In 2007, The IIA published a new methodology to help internal auditors respond to exactly this challenge. The Guide to the Assessment of IT General Controls Scope Based on Risk — known as GAIT (see “The Four GAIT Principles” at right) — sets out a process that auditors can use to identify the key risks in IT business processes. It also provides a way of working out how better IT general controls could mitigate those risks. Auditors can then use other methodologies and guidance, such as ISACA’s Control Objectives for Information and Related Technology (COBIT) or The IIA’s Global Technology Audit Guides, to decide which specific controls to deploy.

The GAIT process is “top down” and risk-based, meaning that it starts with a business process — rather than a specific IT application — and looks at the IT risks that could lead to failure or error in that process. It’s a structured way of focusing internal audit effort where it is most needed.

The IIA originally developed GAIT to help internal auditors deal with the kind of problem Reynolds faced — getting controls that were not considered key out of the scope of Sarbanes-Oxley testing. It has since produced a generic version — called GAIT-R — that allows auditors to apply the same core IT risk assessment principles and procedures to any situation. Like the original methodology, GAIT-R takes a top-down approach, but recognizes that auditors working in other types of organizations have their own needs to assess the IT risks related to business processes, such as ensuring the availability of IT services and the security of data that are important to operations. It starts by identifying business objectives for which controls are to be assessed and works through a series of steps culminating in determining the scope of the review and the design of a testing program.

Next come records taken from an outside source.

-- pv_equiv track=rewrite | github.com/ricoantoniorandrianarivelo/Chatbot-torolalana | backend/debug_nlp.py | _aggregate_data
-- ===== SOURCE A (Python) =====
-- def _aggregate_data(data, url_key):
--     aggregated = {}
--     for item in data:
--         url = item.get(url_key)
--         if not url: continue
--         if url not in aggregated:
--             aggregated[url] = {"title": item.get("service_title", item.get("title", "")), "description": item.get("description", ""), "text": "", "url": url}
--         if "text" in item: aggregated[url]["text"] += " " + item["text"]
--     return aggregated
-- ===== SOURCE B (Python) =====
-- def _aggregate_data(data, url_key):
--     # Pass 1: group the items by their (truthy) url, in first-seen order.
--     groups = {}
--     for item in data:
--         url = item.get(url_key)
--         if url:
--             groups.setdefault(url, []).append(item)
--     # Pass 2: render one record per group.
--     result = {}
--     for url, group in groups.items():
--         first = group[0]
--         text = ""
--         for it in group:
--             if "text" in it:
--                 text += " " + it["text"]
--         result[url] = {
--             "title": first.get("service_title", first.get("title", "")),
--             "description": first.get("description", ""),
--             "text": text,
--             "url": url,
--         }
--     return result
-- ===== Notes on version B (the rewrite author's own statement) =====
-- stated objective: alternative
-- what changed: A builds every record incrementally inside one fused loop (insert-or-update per item); B first groups the items by truthy url into an ordered mapping and then renders each record from its whole group in a second pass.
import Mathlib
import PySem

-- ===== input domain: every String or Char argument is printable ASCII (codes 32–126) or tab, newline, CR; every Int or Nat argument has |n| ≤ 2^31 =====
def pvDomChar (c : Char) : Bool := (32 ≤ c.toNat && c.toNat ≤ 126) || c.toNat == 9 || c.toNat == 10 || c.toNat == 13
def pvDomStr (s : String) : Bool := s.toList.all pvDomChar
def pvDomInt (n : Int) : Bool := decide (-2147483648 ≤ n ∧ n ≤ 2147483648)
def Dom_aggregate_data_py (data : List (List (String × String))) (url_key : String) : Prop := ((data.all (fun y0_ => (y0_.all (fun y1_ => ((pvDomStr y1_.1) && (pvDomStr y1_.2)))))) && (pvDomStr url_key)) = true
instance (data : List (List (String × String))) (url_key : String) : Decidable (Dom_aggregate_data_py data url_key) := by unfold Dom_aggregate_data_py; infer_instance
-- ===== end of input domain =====

-- B replaces A's fused insert-or-update loop by a two-pass decomposition: group items by
-- truthy url first, then render each record from its whole group. Equal return values proved.

-- ===== PORT A =====
-- the dict literal A assigns on first sight of a url
def pvInitRec (item : List (String × String)) (url : String) : PySem.Dict String String :=
  PySem.Dict.mk
    [("title", ((PySem.Dict.mk item).get? "service_title").getD
        (((PySem.Dict.mk item).get? "title").getD "")),
     ("description", ((PySem.Dict.mk item).get? "description").getD ""),
     ("text", ""),
     ("url", url)]

-- A's loop body
def pvAggStep (url_key : String) (agg : PySem.Dict String (PySem.Dict String String))
    (item : List (String × String)) : PySem.Dict String (PySem.Dict String String) :=
  match (PySem.Dict.mk item).get? url_key with
  | none => agg
  | some url =>
    if url = "" then agg
    else
      let agg1 := if agg.contains url then agg else agg.insert url (pvInitRec item url)
      if (PySem.Dict.mk item).contains "text" then
        agg1.modify url (PySem.Dict.mk [])
          (fun d => d.modify "text" ""
            (fun t => t ++ (" " ++ (((PySem.Dict.mk item).get? "text").getD ""))))
      else agg1

def aggregate_data_py (data : List (List (String × String))) (url_key : String) :
    List (String × List (String × String)) :=
  ((data.foldl (pvAggStep url_key) (PySem.Dict.mk [])).items).map (fun p => (p.1, p.2.items))

-- ===== PORT B =====
-- B's grouping pass: groups.setdefault(url, []).append(item)
def pvGroupStep (url_key : String) (groups : PySem.Dict String (List (List (String × String))))
    (item : List (String × String)) : PySem.Dict String (List (List (String × String))) :=
  match (PySem.Dict.mk item).get? url_key with
  | none => groups
  | some url => if url = "" then groups else groups.modify url [] (· ++ [item])

-- B's inner text loop over one group
def pvTextOf (g : List (List (String × String))) : String :=
  g.foldl
    (fun t it =>
      if (PySem.Dict.mk it).contains "text" then
        t ++ (" " ++ (((PySem.Dict.mk it).get? "text").getD ""))
      else t) ""

-- B's rendering of one group into a record
def pvRecord (url : String) (g : List (List (String × String))) : List (String × String) :=
  let first := PySem.List.pyGetD g 0 []
  [("title", ((PySem.Dict.mk first).get? "service_title").getD
      (((PySem.Dict.mk first).get? "title").getD "")),
   ("description", ((PySem.Dict.mk first).get? "description").getD ""),
   ("text", pvTextOf g),
   ("url", url)]

def aggregate_data_py_alt (data : List (List (String × String))) (url_key : String) :
    List (String × List (String × String)) :=
  ((data.foldl (pvGroupStep url_key) (PySem.Dict.mk [])).items).map
    (fun p => (p.1, pvRecord p.1 p.2))

-- ===== PRECONDITION & SPEC =====
def Spec_aggregate_data_py (data : List (List (String × String))) (url_key : String) (out : List (String × List (String × String))) : Prop := out = aggregate_data_py_alt data url_key
instance (data : List (List (String × String))) (url_key : String) (out : List (String × List (String × String))) : Decidable (Spec_aggregate_data_py data url_key out) := by unfold Spec_aggregate_data_py; infer_instance

-- ===== CLAIM (what is proved, stated in full; the proofs are below) =====
def Claim_equal_aggregate_data_py : Prop := ∀ (data : List (List (String × String))) (url_key : String), Dom_aggregate_data_py data url_key → Spec_aggregate_data_py data url_key (aggregate_data_py data url_key)

-- ===== LEMMAS AND PROOFS =====

-- rendering a group-dict entry into an aggregated-dict entry
def pvF : (String × List (List (String × String))) → (String × PySem.Dict String String) :=
  fun p => (p.1, PySem.Dict.mk (pvRecord p.1 p.2))

theorem pv_find?_map_pvF (l : List (String × List (List (String × String)))) (k : String) :
    List.find? (fun p => p.1 == k) (l.map pvF)
      = (List.find? (fun p => p.1 == k) l).map pvF := by
  induction l with
  | nil => rfl
  | cons a t ih =>
    by_cases h : a.1 = k
    · simp [pvF, List.find?_cons_of_pos, h]
    · have hb : (a.1 == k) = false := by simpa using h
      simp [pvF, List.find?, hb, ih]

theorem pv_find?_unique {α : Type} (l : List (String × α))
    (hnd : (l.map (·.1)).Nodup) (k : String) (p0 : String × α)
    (h : List.find? (fun p => p.1 == k) l = some p0) :
    ∀ q ∈ l, q.1 = k → q = p0 := by
  induction l with
  | nil => simp at h
  | cons a t ih =>
    simp only [List.map_cons, List.nodup_cons] at hnd
    intro q hq hqk
    by_cases ha : a.1 = k
    · rw [List.find?_cons_of_pos (by simpa using ha)] at h
      injection h with h
      subst h
      rcases List.mem_cons.mp hq with rfl | hq
      · rfl
      · exact absurd (by rw [ha, ← hqk]; exact List.mem_map_of_mem hq) hnd.1
    · rw [List.find?_cons_of_neg (by simpa using ha)] at h
      rcases List.mem_cons.mp hq with rfl | hq
      · exact absurd hqk ha
      · exact ih hnd.2 h q hq hqk

-- fresh group: A's freshly inserted (and possibly text-extended) record is B's record of [item]
theorem pv_rec_singleton (url : String) (item : List (String × String)) :
    (if (PySem.Dict.mk item).contains "text" then
        (pvInitRec item url).modify "text" ""
          (fun t => t ++ (" " ++ (((PySem.Dict.mk item).get? "text").getD "")))
      else pvInitRec item url)
    = PySem.Dict.mk (pvRecord url [item]) := by
  by_cases h : (item.any fun p => p.1 == "text") = true <;>
    simp [h, pvInitRec, pvRecord, pvTextOf, PySem.Dict.modify, PySem.Dict.insert,
      PySem.Dict.getD, PySem.Dict.get?, PySem.Dict.contains, PySem.List.pyGetD_zero_cons,
      List.find?]
lemma pv_filterMap_congr {α β : Type} {l : List α} {f g : α → Option β} (h : ∀ x ∈ l, f x = g x) :
    l.filterMap f = l.filterMap g := by
  induction l with
  | nil => rfl
  | cons a l ih =>
    rw [List.filterMap_cons, List.filterMap_cons, h a (List.mem_cons_self), ih (fun x hx => h x (List.mem_cons_of_mem a hx))]

lemma pv_foldl_ite3 {α β : Type} (l : List α) (c1 c2 c3 : α → Prop) [DecidablePred c1] [DecidablePred c2] [DecidablePred c3]
    (u v w : α → List β) (init : List β) :
    l.foldl (fun acc x => if c1 x then acc ++ u x else if c2 x then acc ++ v x else if c3 x then acc ++ w x else acc) init
      = init ++ l.flatMap (fun x => if c1 x then u x else if c2 x then v x else if c3 x then w x else []) := by
  have hf : (fun (acc : List β) x => if c1 x then acc ++ u x else if c2 x then acc ++ v x else if c3 x then acc ++ w x else acc)
      = fun acc x => acc ++ (if c1 x then u x else if c2 x then v x else if c3 x then w x else []) := by
    funext acc x; split_ifs <;> simp
  rw [hf, PySem.List.foldl_append_eq_flatMap]

lemma A_eq_flat (source dest : String) :
    generate_operations_for_a_wordpair source dest =
      (List.range (max source.toList.length dest.toList.length)).flatMap (fA source.toList dest.toList) := by
  simp only [generate_operations_for_a_wordpair]
  rw [pv_foldl_ite3, PySem.List.pyRange_one]
  have hN : ((max (source.toList.length : Int) (dest.toList.length : Int)) - 0).toNat
      = max source.toList.length dest.toList.length := by omega
  rw [hN, List.flatMap_map, List.nil_append]
  apply pv_flatMap_congr
  intro k hk
  simp only [zero_add, fA, ge_iff_le, Nat.cast_le, PySem.List.pyGetD_natCast, delStr, insStr]

lemma delA (t : List Char) :
    (List.range t.length).flatMap (fun k => [delStr (t.getD k ' ') ((k : Int) - t.length)]) = goDel t := by
  induction t with
  | nil => simp [goDel]
  | cons a t ih =>
    simp only [List.length_cons, List.range_succ_eq_map, List.flatMap_cons, List.flatMap_map,
      List.getD_cons_zero, List.getD_cons_succ, List.singleton_append, goDel]
    congr 1
    rw [← ih]
    apply pv_flatMap_congr; intro k hk
    exact congrArg (fun z => [z]) (delStr_arg _ (by push_cast; ring))

lemma insA (t : List Char) :
    (List.range t.length).flatMap (fun k => [insStr (t.getD k ' ') ((k : Int) - t.length)]) = goIns t := by
  induction t with
  | nil => simp [goIns]
  | cons a t ih =>
    simp only [List.length_cons, List.range_succ_eq_map, List.flatMap_cons, List.flatMap_map,
      List.getD_cons_zero, List.getD_cons_succ, List.singleton_append, goIns]
    congr 1
    rw [← ih]
    apply pv_flatMap_congr; intro k hk
    exact congrArg (fun z => [z]) (insStr_arg _ (by push_cast; ring))

lemma flat_fA (s d : List Char) :
    (List.range (max s.length d.length)).flatMap (fA s d) = E s d := by
  induction s generalizing d with
  | nil =>
    cases d with
    | nil => simp [E, zipOps, goDel, goIns]
    | cons b d =>
      simp only [List.length_nil, Nat.zero_max, E, zipOps, List.drop_nil, List.drop_zero,
        goDel, List.nil_append]
      rw [← insA (b :: d)]
      apply pv_flatMap_congr; intro k hk
      simp only [fA, List.length_nil]
      rw [if_pos (Nat.zero_le k)]
  | cons a s ih =>
    cases d with
    | nil =>
      simp only [List.length_nil, Nat.max_zero, E, List.drop_nil, List.drop_zero, goIns,
        List.append_nil]
      have hz : zipOps (a :: s) [] = [] := rfl
      rw [hz, List.nil_append, ← delA (a :: s)]
      apply pv_flatMap_congr; intro k hk
      have hk' : k < (a :: s).length := List.mem_range.mp hk
      simp only [fA, List.length_nil]
      rw [if_neg (by omega), if_pos (Nat.zero_le k)]
    | cons b d =>
      have hmax : max (a :: s).length (b :: d).length = (max s.length d.length) + 1 := by
        simp only [List.length_cons]; omega
      rw [hmax, List.range_succ_eq_map, List.flatMap_cons, List.flatMap_map]
      have hE : E (a :: s) (b :: d) =
          (if ¬ (a == b) then [delStr a (-((s.length : Int) + 1)), insStr b (-((d.length : Int) + 1))] else [])
            ++ E s d := by
        simp only [E, zipOps, List.length_cons, List.drop_succ_cons, List.append_assoc]
      rw [hE]
      congr 1
      rw [← ih d]
      apply pv_flatMap_congr; intro k hk
      simp only [fA, List.length_cons, Nat.succ_eq_add_one, List.getD_cons_succ,
        Nat.add_le_add_iff_right]
      split_ifs with h1 h2 h3
      · exact congrArg (fun z => [z]) (insStr_arg _ (by push_cast; ring))
      · exact congrArg (fun z => [z]) (delStr_arg _ (by push_cast; ring))
      · rfl
      · rw [delStr_arg _ (show ((k+1 : Nat) : Int) - ((s.length + 1 : Nat) : Int) = (k : Int) - s.length by push_cast; ring),
           insStr_arg _ (show ((k+1 : Nat) : Int) - ((d.length + 1 : Nat) : Int) = (k : Int) - d.length by push_cast; ring)]

-- B-side reference streams: the delete/insert streams with their positions, recursively
def DD : List Char → List Char → Int → List (Int × String)
  | [], _, _ => []
  | a :: s, [], c => (c, delStr a (-((s.length : Int) + 1))) :: DD s [] (c + 1)
  | a :: s, b :: d, c =>
      (if a = b then [] else [(c, delStr a (-((s.length : Int) + 1)))]) ++ DD s d (c + 1)

def II : List Char → List Char → Int → List (Int × String)
  | _, [], _ => []
  | [], b :: d, c => (c, insStr b (-((d.length : Int) + 1))) :: II [] d (c + 1)
  | a :: s, b :: d, c =>
      (if a = b then [] else [(c, insStr b (-((d.length : Int) + 1)))]) ++ II s d (c + 1)

lemma DD_ge (s d : List Char) (c : Int) : ∀ x ∈ DD s d c, c ≤ x.1 := by
  induction s generalizing d c with
  | nil => intro x hx; simp [DD] at hx
  | cons a s ih =>
    intro x hx
    cases d with
    | nil =>
      rcases List.mem_cons.mp hx with rfl | hx
      · simp
      · have := ih [] (c + 1) x hx; omega
    | cons b d =>
      rcases List.mem_append.mp hx with hx | hx
      · by_cases hab : a = b
        · simp [DD, hab] at hx
        · simp only [DD, hab, if_false, List.mem_singleton] at hx
          simp [hx]
      · have := ih d (c + 1) x hx; omega

lemma fm_cons {α β : Type} (f : α → Option β) (x : α) (l : List α) :
    (x :: l).filterMap f = (f x).toList ++ l.filterMap f := by
  rw [List.filterMap_cons]
  cases f x <;> simp

-- the delete stream in Nat-range form equals DD
lemma dels_eq (s d : List Char) (c : Int) :
    (List.range s.length).filterMap (fun k =>
      if d.length ≤ k ∨ s.getD k ' ' ≠ d.getD k ' ' then
        some (c + (k : Int), delStr (s.getD k ' ') ((k : Int) - s.length)) else none)
      = DD s d c := by
  induction s generalizing d c with
  | nil => simp [DD]
  | cons a s ih =>
    rw [List.length_cons, List.range_succ_eq_map, fm_cons, List.filterMap_map]
    have htail : (List.range s.length).filterMap ((fun k =>
        if d.length ≤ k ∨ (a :: s).getD k ' ' ≠ d.getD k ' ' then
          some (c + (k : Int), delStr ((a :: s).getD k ' ') ((k : Int) - ((s.length + 1 : Nat) : Int))) else none) ∘ Nat.succ)
        = DD s d.tail (c + 1) := by
      rw [← ih d.tail (c + 1)]
      apply pv_filterMap_congr; intro k hk
      have hcond : (d.length ≤ k + 1 ∨ s.getD k ' ' ≠ d.getD (k + 1) ' ')
          ↔ (d.tail.length ≤ k ∨ s.getD k ' ' ≠ d.tail.getD k ' ') := by
        cases d <;> simp
      simp only [Function.comp, List.getD_cons_succ, Nat.succ_eq_add_one, List.length_cons]
      by_cases h : d.tail.length ≤ k ∨ s.getD k ' ' ≠ d.tail.getD k ' '
      · rw [if_pos (hcond.mpr h), if_pos h]
        simp only [Option.some.injEq, Prod.mk.injEq]
        exact ⟨by push_cast; ring, delStr_arg _ (by push_cast; ring)⟩
      · rw [if_neg (fun hc => h (hcond.mp hc)), if_neg h]
    rw [htail]
    cases d with
    | nil =>
      have h0 : (([] : List Char).length ≤ 0 ∨ (a :: s).getD 0 ' ' ≠ ([] : List Char).getD 0 ' ') :=
        Or.inl (by simp)
      rw [if_pos h0]
      simp only [Option.toList_some, List.singleton_append, List.tail_nil, List.getD_cons_zero,
        DD, List.cons.injEq, Prod.mk.injEq]
      refine ⟨⟨by push_cast; ring, delStr_arg a (by push_cast; ring)⟩, trivial⟩
    | cons b d =>
      have hcond0 : ((b :: d).length ≤ 0 ∨ (a :: s).getD 0 ' ' ≠ (b :: d).getD 0 ' ') ↔ ¬ (a = b) := by
        simp
      by_cases hab : a = b
      · rw [if_neg (fun hc => (hcond0.mp hc) hab)]
        simp [DD, hab]
      · rw [if_pos (hcond0.mpr hab)]
        simp only [Option.toList_some, List.singleton_append, List.tail_cons, List.getD_cons_zero,
          DD, hab, if_false, List.cons.injEq, Prod.mk.injEq]
        refine ⟨⟨by push_cast; ring, delStr_arg a (by push_cast; ring)⟩, trivial⟩
-- B's parity fold equals the split-pieces consumer.
theorem fold_eq_goSeg (ps : List String) :
    ∀ (s : Nat) (acc : List (String × Bool)),
    (PySem.List.enumerate ps (2 * (s : Int))).foldl
        (fun segments ip =>
          if PySem.Int.mod ip.1 2 = 1 then segments ++ [(ip.2, true)]
          else if ip.2 ≠ "" then segments ++ [(ip.2, false)] else segments) acc
      = acc ++ goSeg ps := by
  induction ps using goSeg.induct with
  | case1 =>
    intro s acc
    simp [PySem.List.enumerate, goSeg]
  | case2 =>
    intro s acc
    have hmod : PySem.Int.mod (2 * (s : Int)) 2 ≠ 1 := by
      rw [PySem.Int.mod_eq_emod_of_pos (by norm_num)]; omega
    simp [PySem.List.enumerate, goSeg]
  | case3 p hp =>
    intro s acc
    have hmod : PySem.Int.mod (2 * (s : Int)) 2 ≠ 1 := by
      rw [PySem.Int.mod_eq_emod_of_pos (by norm_num)]; omega
    simp [PySem.List.enumerate, goSeg, hp]
  | case4 p q rest ih =>
    intro s acc
    rw [PySem.List.enumerate_cons, PySem.List.enumerate_cons]
    have hmod0 : PySem.Int.mod (2 * (s : Int)) 2 ≠ 1 := by
      rw [PySem.Int.mod_eq_emod_of_pos (by norm_num)]; omega
    have hmod1 : PySem.Int.mod (2 * (s : Int) + 1) 2 = 1 := by
      rw [PySem.Int.mod_eq_emod_of_pos (by norm_num)]; omega
    simp only [List.foldl_cons, if_neg hmod0, if_pos hmod1]
    have hcast : (2 * (s : Int) + 1 + 1) = 2 * ((s + 1 : Nat) : Int) := by push_cast; ring
    rw [hcast, ih (s + 1)]
    by_cases hps : p = "" <;> simp [hps, goSeg]

-- ===== VERDICT (by name: the statement is the Claim_ definition above) =====
theorem split_speech_segments_py_spec : Claim_equal_split_speech_segments_py := by
  intro text _
  show split_speech_segments_py text = split_speech_segments_py_alt text
  have hsplit : PySem.Str.split? text "\"" = some ((splitQ text.toList).map String.ofList) := by
    have hmap := PySem.Str.split?_map text "\""
    have htl : ("\"" : String).toList = ['"'] := by decide
    rw [htl] at hmap
    have hch : PySem.Chars.split? text.toList ['"'] = some (splitQ text.toList) := by
      rw [PySem.Chars.split?]
      simp [splitOn_eq_splitQ]
    rw [hch] at hmap
    cases hx : PySem.Str.split? text "\"" with
    | none => rw [hx] at hmap; simp at hmap
    | some ps =>
      rw [hx] at hmap
      simp only [Option.map_some, Option.some.injEq] at hmap
      congr 1
      have h2 := congrArg (List.map String.ofList) hmap
      rw [List.map_map] at h2
      simpa [Function.comp_def, String.ofList_toList] using h2
  rw [split_speech_segments_py, aux_eq_goSeg (text.toList.length + 1) text.toList (by omega)]
  unfold split_speech_segments_py_alt
  rw [hsplit]
  have hf := fold_eq_goSeg ((splitQ text.toList).map String.ofList) 0 []
  simp only [Nat.cast_zero, mul_zero, List.nil_append] at hf
  exact hf.symm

Although the GAIT Methodology has been well-received by the internal auditors who have tried it, many auditors are concerned about whether they have the skills and knowledge needed to implement it. For two years running, an annual Protiviti survey of internal audit competencies found knowledge of GAIT was the area that respondents felt they most needed to improve. But Raj Chaudhary, principal in the Risk Consulting business unit of public accounting and consulting firm Crowe Horwath LLP in Oak Brook, Ill., who helps companies with IT risk assessments, says internal auditors shouldn’t be daunted. A methodology like GAIT focuses on “IT general controls,” such as who can access a database and what backup systems are in place, rather than detailed, application-specific controls, so it doesn’t require huge amounts of technical knowledge.

“It’s about understanding the level of risk you are taking as a business because you are depending on a particular technology,” he argues. “The level of knowledge you need — about the technology that the business process depends on — is not super technical. Internal auditors who are not savvy from a technical perspective should not have any trouble understanding the business process and the risks associated with it failing.”

Internal auditors who get to grips with GAIT will find it a powerful tool, says Fawn Taylor, a manager responsible for Sarbanes-Oxley controls and compliance at computer chip maker Intel in Hillsboro, Ore. She says that in its early years of Sarbanes-Oxley compliance Intel was very conservative in the number of controls it tested. “We were looking at how to take a risk-based approach so that we could focus on what was critical,” she explains.

Taylor heard that The IIA was developing something that might help, and got involved in the project to write GAIT, using Intel as a testing ground. Within three years GAIT had helped Intel cut the number of IT-related financial reporting controls it tested from more than 1,300 to a couple of hundred, which contributed to a 65 percent reduction in the company’s testing effort.

The big difference GAIT made was enabling the audit shop to talk about the likelihood of a risk occurring, Taylor says. Sarbanes-Oxley, by contrast, encouraged companies to test controls related to any IT system that could have an impact on the financial statements; it took little account of whether that impact was likely to occur. In those companies, even if the threat of a control failure was found to be remote, and its impact on the business small, once someone had decided that it needed to be tested the pressure was on to test it every subsequent year.

The GAIT Methodology gave Taylor the leverage to break that test-everything mind-set and apply a true risk-based approach. “GAIT was an embraced industry standard, so we could say to our colleagues, ‘This is what everyone else is doing, we could do this,’” she explains. “The effect was huge. Being able to point to something that The IIA was driving gave us so much power to challenge the status quo.”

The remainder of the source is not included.